[Work order] Your task is to set down the records below again, exactly.

[Source material]
============================================================

def parse_form_data (body : String) : List (String × String) :=
  let data : PySem.Dict String String := PySem.Dict.empty
  if body = "" then data.items
  else
    ((PySem.Chars.splitOn body.toList ['&']).foldl
      (fun d pair =>
        if PySem.Chars.isIn ['='] pair = true then
          match PySem.Chars.splitOnMax pair ['='] 1 with
          | k :: v :: _ => d.insert (String.ofList (pvUrlDecodeA k)) (String.ofList (pvUrlDecodeA v))
          | _ => d
        else d) data).items

-- ===== PORT B =====
-- p.partition('=') for the one-char separator: none = separator absent (Python's empty sep field)
def pvPartEq : List Char → Option (List Char × List Char)
  | [] => none
  | '=' :: rest => some ([], rest)
  | c :: rest => (pvPartEq rest).map (fun kv => (c :: kv.1, kv.2))

-- one iteration of _decode's loop: try chr(int(part[:2], 16)) (the same int/chr semantics as in
-- port A's helpers, since Source B calls the same builtins), else keep '%' + chunk; '+' becomes ' '
-- in the literal text via part.replace('+', ' ')
def pvDecChunk (part : List Char) : List Char :=
  match part with
  | a :: b :: t =>
    (match (pvLooseInt16? a b).bind pvChr? with
     | some ch => ch :: PySem.Chars.replace t ['+'] [' ']
     | none => '%' :: PySem.Chars.replace part ['+'] [' '])
  | _ => '%' :: PySem.Chars.replace part ['+'] [' ']

-- _decode: s.split('%'), first chunk with '+'→' ', then append each decoded chunk
def pvDecodeB (cs : List Char) : List Char :=
  match PySem.Chars.splitOn cs ['%'] with
  | [] => []
  | first :: rest =>
    rest.foldl (fun out part => out ++ pvDecChunk part) (PySem.Chars.replace first ['+'] [' '])

def parse_form_data_alt (body : String) : List (String × String) :=
  ((PySem.Chars.splitOn body.toList ['&']).foldl
    (fun d p =>
      match pvPartEq p with
      | some (k, v) => d.insert (String.ofList (pvDecodeB k)) (String.ofList (pvDecodeB v))
      | none => d) (PySem.Dict.empty : PySem.Dict String String)).items

-- ===== PRECONDITION & SPEC =====
def Spec_parse_form_data (body : String) (out : List (String × String)) : Prop :=
  out = parse_form_data_alt body
instance (body : String) (out : List (String × String)) : Decidable (Spec_parse_form_data body out) := by unfold Spec_parse_form_data; infer_instance

-- ===== CLAIM (what is proved, stated in full; the proofs are below) =====
def Claim_equal_parse_form_data : Prop :=
  ∀ (body : String), Dom_parse_form_data body → Spec_parse_form_data body (parse_form_data body)

-- ===== LEMMAS AND PROOFS =====

def pvPlus (c : Char) : Char := if c = '+' then ' ' else c

-- ---- replace('+',' ') characterization ----
theorem pvReplaceGo_plus (l : List Char) : ∀ (fuel : Nat) (acc : List Char), l.length ≤ fuel →
    PySem.Chars.replace.go ['+'] [' '] fuel l acc = acc.reverse ++ l.map pvPlus := by
  induction l with
  | nil => intro fuel acc h; cases fuel <;> simp [PySem.Chars.replace.go]
  | cons c rest ih =>
    intro fuel acc h
    cases fuel with
    | zero => simp at h
    | succ f =>
      by_cases hc : c = '+'
      · subst hc
        simp only [PySem.Chars.replace.go]
        rw [if_pos (by simp [List.isPrefixOf])]
        rw [show List.drop ['+'].length ('+' :: rest) = rest from rfl]
        rw [ih f ([' '].reverse ++ acc) (by simp at h; omega)]
        simp [pvPlus]
      · have hpre : (['+'].isPrefixOf (c :: rest)) = false := by
          simp [List.isPrefixOf]; exact fun e => hc e.symm
        simp only [PySem.Chars.replace.go]
        rw [if_neg (by simp [hpre]), ih f (c :: acc) (by simp at h; omega)]
        simp [pvPlus, hc]

theorem pvReplace_plus (cs : List Char) :
    PySem.Chars.replace cs ['+'] [' '] = cs.map pvPlus := by
  unfold PySem.Chars.replace
  rw [if_neg (by simp)]
  simpa using pvReplaceGo_plus cs cs.length [] le_rfl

============================================================

[Answer to this task]
def parse_form_data (body : String) : List (String × String) :=
  let data : PySem.Dict String String := PySem.Dict.empty
  if body = "" then data.items
  else
    ((PySem.Chars.splitOn body.toList ['&']).foldl
      (fun d pair =>
        if PySem.Chars.isIn ['='] pair = true then
          match PySem.Chars.splitOnMax pair ['='] 1 with
          | k :: v :: _ => d.insert (String.ofList (pvUrlDecodeA k)) (String.ofList (pvUrlDecodeA v))
          | _ => d
        else d) data).items

-- ===== PORT B =====
-- p.partition('=') for the one-char separator: none = separator absent (Python's empty sep field)
def pvPartEq : List Char → Option (List Char × List Char)
  | [] => none
  | '=' :: rest => some ([], rest)
  | c :: rest => (pvPartEq rest).map (fun kv => (c :: kv.1, kv.2))

-- one iteration of _decode's loop: try chr(int(part[:2], 16)) (the same int/chr semantics as in
-- port A's helpers, since Source B calls the same builtins), else keep '%' + chunk; '+' becomes ' '
-- in the literal text via part.replace('+', ' ')
def pvDecChunk (part : List Char) : List Char :=
  match part with
  | a :: b :: t =>
    (match (pvLooseInt16? a b).bind pvChr? with
     | some ch => ch :: PySem.Chars.replace t ['+'] [' ']
     | none => '%' :: PySem.Chars.replace part ['+'] [' '])
  | _ => '%' :: PySem.Chars.replace part ['+'] [' ']

-- _decode: s.split('%'), first chunk with '+'→' ', then append each decoded chunk
def pvDecodeB (cs : List Char) : List Char :=
  match PySem.Chars.splitOn cs ['%'] with
  | [] => []
  | first :: rest =>
    rest.foldl (fun out part => out ++ pvDecChunk part) (PySem.Chars.replace first ['+'] [' '])

def parse_form_data_alt (body : String) : List (String × String) :=
  ((PySem.Chars.splitOn body.toList ['&']).foldl
    (fun d p =>
      match pvPartEq p with
      | some (k, v) => d.insert (String.ofList (pvDecodeB k)) (String.ofList (pvDecodeB v))
      | none => d) (PySem.Dict.empty : PySem.Dict String String)).items

-- ===== PRECONDITION & SPEC =====
def Spec_parse_form_data (body : String) (out : List (String × String)) : Prop :=
  out = parse_form_data_alt body
instance (body : String) (out : List (String × String)) : Decidable (Spec_parse_form_data body out) := by unfold Spec_parse_form_data; infer_instance

-- ===== CLAIM (what is proved, stated in full; the proofs are below) =====
def Claim_equal_parse_form_data : Prop :=
  ∀ (body : String), Dom_parse_form_data body → Spec_parse_form_data body (parse_form_data body)

-- ===== LEMMAS AND PROOFS =====

def pvPlus (c : Char) : Char := if c = '+' then ' ' else c

-- ---- replace('+',' ') characterization ----
theorem pvReplaceGo_plus (l : List Char) : ∀ (fuel : Nat) (acc : List Char), l.length ≤ fuel →
    PySem.Chars.replace.go ['+'] [' '] fuel l acc = acc.reverse ++ l.map pvPlus := by
  induction l with
  | nil => intro fuel acc h; cases fuel <;> simp [PySem.Chars.replace.go]
  | cons c rest ih =>
    intro fuel acc h
    cases fuel with
    | zero => simp at h
    | succ f =>
      by_cases hc : c = '+'
      · subst hc
        simp only [PySem.Chars.replace.go]
        rw [if_pos (by simp [List.isPrefixOf])]
        rw [show List.drop ['+'].length ('+' :: rest) = rest from rfl]
        rw [ih f ([' '].reverse ++ acc) (by simp at h; omega)]
        simp [pvPlus]
      · have hpre : (['+'].isPrefixOf (c :: rest)) = false := by
          simp [List.isPrefixOf]; exact fun e => hc e.symm
        simp only [PySem.Chars.replace.go]
        rw [if_neg (by simp [hpre]), ih f (c :: acc) (by simp at h; omega)]
        simp [pvPlus, hc]

theorem pvReplace_plus (cs : List Char) :
    PySem.Chars.replace cs ['+'] [' '] = cs.map pvPlus := by
  unfold PySem.Chars.replace
  rw [if_neg (by simp)]
  simpa using pvReplaceGo_plus cs cs.length [] le_rfl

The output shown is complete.